The scandal reignited long-standing concerns over accounting standards at US-listed Chinese companies.
Since its founding in 2017, Starbucks challenger Luckin Coffee has expanded at breakneck speed, opening more than 4,500 stores across China and debuting on the Nasdaq with an IPO that tripled from $17 per share to over $50 in just a few months.
But its impressive rise proved short-lived when an internal investigation this April revealed that the company’s chief operating officer inflated sales by 2.2 billion yuan ($310 million) in the final three quarters of last year.
The price of Luckin’s stock plummeted by more than 80%. Things became worse days later, when reports came out that company founder Lu Zhengyao had defaulted on a $518 million margin loan from a consortium of lenders.
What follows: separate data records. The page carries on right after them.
-- pv_equiv track=rewrite | github.com/sun10081/leetcode_practice_xiaorui | questions/week/2021/2021_12_19/3_get_descent_periods.py | getDescentPeriods2
-- ===== SOURCE A (Python) =====
-- from typing import List
--
-- def getDescentPeriods2(prices: List[int]) -> int:
--     """
--     dp 滚动数组
--     :param prices:
--     :return:
--     """
--     n = len(prices)
--     if n == 1:
--         return 1
--     dp1 = 1
--     dp2 = 1
--     con = 1
--     for i in range(1, n):
--         if prices[i - 1] - prices[i] == 1:
--             con += 1
--         else:
--             con = 1
--         if con == 1:
--             dp2 = dp1 + 1
--         else:
--             dp2 = dp1 + con
--         dp1 = dp2
--     return dp2
-- ===== SOURCE B (Python) =====
-- from typing import List
--
-- def getDescentPeriods2(prices: List[int]) -> int:
--     # Sum, over each maximal smooth-descent run, its triangular number run*(run+1)//2.
--     total = 0
--     run = 0
--     prev = None
--     for p in prices:
--         if prev is not None and prev - p == 1:
--             run += 1
--         else:
--             total += run * (run + 1) // 2
--             run = 1
--         prev = p
--     return total + run * (run + 1) // 2
-- ===== Notes on version B (the rewrite author's own statement) =====
-- stated objective: alternative
-- what changed: Replaced the rolling dp array indexed by range(1,n) with a single forward scan over the elements that detects maximal smooth-descent runs and adds each run's triangular number run*(run+1)//2.
-- intended difference: On the empty list A returns 1 (leftover initial dp2=1, never updated) while B returns 0, the correct number of descent periods of an empty array. — e.g. on getDescentPeriods2([]): A returns 1, B returns 0
import Mathlib
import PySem

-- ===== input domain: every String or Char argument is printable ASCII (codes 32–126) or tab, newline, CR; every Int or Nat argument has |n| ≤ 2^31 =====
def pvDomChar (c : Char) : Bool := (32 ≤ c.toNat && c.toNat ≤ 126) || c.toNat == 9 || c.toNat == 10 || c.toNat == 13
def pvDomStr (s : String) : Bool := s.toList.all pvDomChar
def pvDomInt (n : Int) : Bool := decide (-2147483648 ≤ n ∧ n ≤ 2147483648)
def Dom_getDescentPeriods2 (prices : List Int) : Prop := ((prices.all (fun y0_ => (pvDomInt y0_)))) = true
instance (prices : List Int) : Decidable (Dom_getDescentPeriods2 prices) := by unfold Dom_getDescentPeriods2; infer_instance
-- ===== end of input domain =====

-- B replaces A's rolling-dp loop over range(1,n) with a run-based scan summing triangular numbers; on [] B returns the correct 0 where A returns a leftover 1.

-- ===== PORT A =====
-- stepA is the loop body of A's 'for i in range(1, n)' (a named helper, same computation)
def stepA (prices : List Int) (s : Int × Int × Int) (i : Int) : Int × Int × Int :=
  let dp1 := s.1
  let con := s.2.2
  let con := if (PySem.List.pyGetD prices (i - 1) 0) - (PySem.List.pyGetD prices i 0) = 1
             then con + 1 else 1
  let dp2 := if con = 1 then dp1 + 1 else dp1 + con
  (dp2, dp2, con)

def getDescentPeriods2 (prices : List Int) : Int :=
  let n : Int := prices.length
  if n = 1 then 1
  else
    let st := (PySem.List.pyRange 1 n 1).foldl (stepA prices) (1, 1, 1)
    st.2.1

-- ===== PORT B =====
def altGo (prev : Option Int) (run total : Int) : List Int → Int
  | [] => total + run * (run + 1) / 2
  | p :: rest =>
    if prev = some (p + 1) then altGo (some p) (run + 1) total rest
    else altGo (some p) 1 (total + run * (run + 1) / 2) rest

def getDescentPeriods2_alt (prices : List Int) : Int := altGo none 0 0 prices

-- ===== PRECONDITION & SPEC =====
-- On the empty list A returns 1 (initial dp2=1 never updated); B returns 0, the correct count of descent periods of an empty array.
def D_getDescentPeriods2 (prices : List Int) : Prop := prices = []
instance (prices : List Int) : Decidable (D_getDescentPeriods2 prices) := by unfold D_getDescentPeriods2; infer_instance

def Spec_getDescentPeriods2 (prices : List Int) (out : Int) : Prop := ¬ D_getDescentPeriods2 prices → out = getDescentPeriods2_alt prices
instance (prices : List Int) (out : Int) : Decidable (Spec_getDescentPeriods2 prices out) := by unfold Spec_getDescentPeriods2; infer_instance

def pvDiffWitness_getDescentPeriods2 : List Int := []
def pvDiffWitnessOut_getDescentPeriods2 : Int × Int := (1, 0)

-- ===== CLAIM (what is proved, stated in full; the proofs are below) =====
def Claim_unchanged_getDescentPeriods2 : Prop := ∀ (prices : List Int), Dom_getDescentPeriods2 prices → Spec_getDescentPeriods2 prices (getDescentPeriods2 prices)
def Claim_changed_getDescentPeriods2 : Prop := Dom_getDescentPeriods2 (pvDiffWitness_getDescentPeriods2) ∧ D_getDescentPeriods2 (pvDiffWitness_getDescentPeriods2) ∧ getDescentPeriods2 (pvDiffWitness_getDescentPeriods2) = pvDiffWitnessOut_getDescentPeriods2.1 ∧ getDescentPeriods2_alt (pvDiffWitness_getDescentPeriods2) = pvDiffWitnessOut_getDescentPeriods2.2 ∧ pvDiffWitnessOut_getDescentPeriods2.1 ≠ pvDiffWitnessOut_getDescentPeriods2.2
def Claim_exact_getDescentPeriods2 : Prop := ∀ (prices : List Int), Dom_getDescentPeriods2 prices → D_getDescentPeriods2 prices → getDescentPeriods2 prices ≠ getDescentPeriods2_alt prices

-- ===== LEMMAS AND PROOFS =====

-- sum of the consecutive-descent run lengths ("con" values) over the remaining elements,
-- given previous element q and current run length r
def conSum (q r : Int) : List Int → Int
  | [] => 0
  | p :: rest => if q - p = 1 then (r + 1) + conSum p (r + 1) rest else 1 + conSum p 1 rest

theorem tri_succ (r : Int) : (r + 1) * (r + 1 + 1) / 2 = r * (r + 1) / 2 + (r + 1) := by
  rw [show (r + 1) * (r + 1 + 1) = r * (r + 1) + (r + 1) * 2 by ring,
      Int.add_mul_ediv_right _ _ (by norm_num)]

theorem altGo_cons_pos (p r t : Int) (rest : List Int) :
    altGo (some (p + 1)) r t (p :: rest) = altGo (some p) (r + 1) t rest := by
  simp [altGo]

theorem altGo_cons_neg {q p : Int} (h : q ≠ p + 1) (r t : Int) (rest : List Int) :
    altGo (some q) r t (p :: rest) = altGo (some p) 1 (t + r * (r + 1) / 2) rest := by
  simp [altGo, h]

theorem altGo_eq (l : List Int) : ∀ (q r t : Int),
    altGo (some q) r t l = t + r * (r + 1) / 2 + conSum q r l := by
  induction l with
  | nil => intro q r t; simp [altGo, conSum]
  | cons p rest ih =>
    intro q r t
    by_cases h : q - p = 1
    · have hq : q = p + 1 := by omega
      subst hq
      rw [altGo_cons_pos, ih, show conSum (p + 1) r (p :: rest) = (r + 1) + conSum p (r + 1) rest
            from by simp [conSum], tri_succ]
      ring
    · rw [altGo_cons_neg (by omega), ih, show conSum q r (p :: rest) = 1 + conSum p 1 rest
            from by simp [conSum, h]]
      ring

theorem stepA_pos (prices : List Int) (d c j : Int) (hc : 1 ≤ c)
    (h : PySem.List.pyGetD prices (j - 1) 0 - PySem.List.pyGetD prices j 0 = 1) :
    stepA prices (d, d, c) j = (d + (c + 1), d + (c + 1), c + 1) := by
  simp [stepA, h, show ¬ (c + 1 = 1) by omega]

theorem stepA_neg (prices : List Int) (d c j : Int)
    (h : ¬ PySem.List.pyGetD prices (j - 1) 0 - PySem.List.pyGetD prices j 0 = 1) :
    stepA prices (d, d, c) j = (d + 1, d + 1, 1) := by
  simp [stepA, h]

theorem foldA_eq (l : List Int) : ∀ (prices : List Int) (i : Nat) (d c q : Int),
    1 ≤ i → 1 ≤ c → prices.drop i = l →
    PySem.List.pyGetD prices ((i : Int) - 1) 0 = q →
    ((PySem.List.pyRange i prices.length 1).foldl (stepA prices) (d, d, c)).2.1
      = d + conSum q c l := by
  induction l with
  | nil =>
    intro prices i d c q hi hc hdrop hq
    have hlen : prices.length ≤ i := by
      by_contra h
      rw [List.drop_eq_nil_iff] at hdrop
      omega
    rw [PySem.List.pyRange_one_eq_nil (by exact_mod_cast hlen)]
    simp [conSum]
  | cons p rest ih =>
    intro prices i d c q hi hc hdrop hq
    have hilt : i < prices.length := by
      by_contra h
      rw [List.drop_eq_nil_iff.mpr (by omega)] at hdrop
      simp at hdrop
    have h1 : prices[i]? = some p := by
      have h2 : (prices.drop i)[0]? = prices[i + 0]? := List.getElem?_drop
      rw [hdrop] at h2
      simpa using h2.symm
    have hp : PySem.List.pyGetD prices (i : Int) 0 = p := by
      rw [PySem.List.pyGetD_natCast]
      simp [List.getD, h1]
    have hdrop' : prices.drop (i + 1) = rest := by
      have h3 : prices.drop (i + 1) = (prices.drop i).drop 1 := by rw [List.drop_drop]
      simpa [hdrop] using h3
    have hq' : PySem.List.pyGetD prices (((i + 1 : Nat) : Int) - 1) 0 = p := by
      rw [show (((i + 1 : Nat)) : Int) - 1 = (i : Int) by push_cast; ring]
      exact hp
    rw [PySem.List.pyRange_one_cons (by exact_mod_cast hilt), List.foldl_cons]
    by_cases h : PySem.List.pyGetD prices ((i : Int) - 1) 0 - PySem.List.pyGetD prices (i : Int) 0 = 1
    · have hqp : q - p = 1 := by rw [hq, hp] at h; exact h
      rw [stepA_pos prices d c (i : Int) hc h,
          show ((i : Int) + 1) = (((i + 1 : Nat)) : Int) by push_cast; ring,
          ih prices (i + 1) (d + (c + 1)) (c + 1) p (by omega) (by omega) hdrop' hq',
          show conSum q c (p :: rest) = (c + 1) + conSum p (c + 1) rest from by
            simp [conSum, hqp]]
      ring
    · have hqp : ¬ q - p = 1 := by rw [hq, hp] at h; exact h
      rw [stepA_neg prices d c (i : Int) h,
          show ((i : Int) + 1) = (((i + 1 : Nat)) : Int) by push_cast; ring,
          ih prices (i + 1) (d + 1) 1 p (by omega) (by omega) hdrop' hq',
          show conSum q c (p :: rest) = 1 + conSum p 1 rest from by simp [conSum, hqp]]
      ring

theorem alt_cons (p : Int) (rest : List Int) :
    getDescentPeriods2_alt (p :: rest) = 1 + conSum p 1 rest := by
  have h0 : (none : Option Int) ≠ some (p + 1) := by simp
  rw [getDescentPeriods2_alt, show altGo none 0 0 (p :: rest)
        = altGo (some p) 1 (0 + 0 * (0 + 1) / 2) rest from by simp [altGo], altGo_eq]
  norm_num

-- ===== VERDICT (by name: the statement is the Claim_ definition above) =====
theorem getDescentPeriods2_spec : Claim_unchanged_getDescentPeriods2 := by
  intro prices _ hD
  match prices, hD with
  | [], hD => exact absurd rfl hD
  | p :: rest, _ =>
    have hq : PySem.List.pyGetD (p :: rest) ((1 : Int) - 1) 0 = p := by
      norm_num [PySem.List.pyGetD]
    by_cases h1 : rest = []
    · subst h1
      simp [getDescentPeriods2, alt_cons, conSum]
    · have hn : ¬ ((((p :: rest).length : Int)) = 1) := by
        simp only [List.length_cons]
        have : rest.length ≠ 0 := by simpa using h1
        omega
      unfold getDescentPeriods2
      simp only [if_neg hn]
      have hmain := foldA_eq rest (p :: rest) 1 1 1 p (le_refl 1) (le_refl 1) (by simp)
        (by exact_mod_cast hq)
      simp only [Nat.cast_one] at hmain
      rw [hmain, alt_cons]

theorem getDescentPeriods2_changed : Claim_changed_getDescentPeriods2 := by
  unfold Claim_changed_getDescentPeriods2; decide

theorem getDescentPeriods2_tight : Claim_exact_getDescentPeriods2 := by
  intro prices _ hD
  subst hD
  decide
Morgan Stanley, along with Credit Suisse and Haitong Group, stand to suffer the largest share of the losses, while Barclays, Goldman Sachs and China International Capital Corporation have smaller exposures.
The scandal reignited long-standing concerns over accounting standards at US-listed Chinese companies. “The numbers just did not add up,” says Lucy Chen, professor of accountancy and information systems at Villanova University School of Business. “No matter whether Luckin is an isolated case or not, it will have the spillover effect to shake investors’ confidence, given the opaque audit environment and the tension between the US and China in the trade war and other areas.”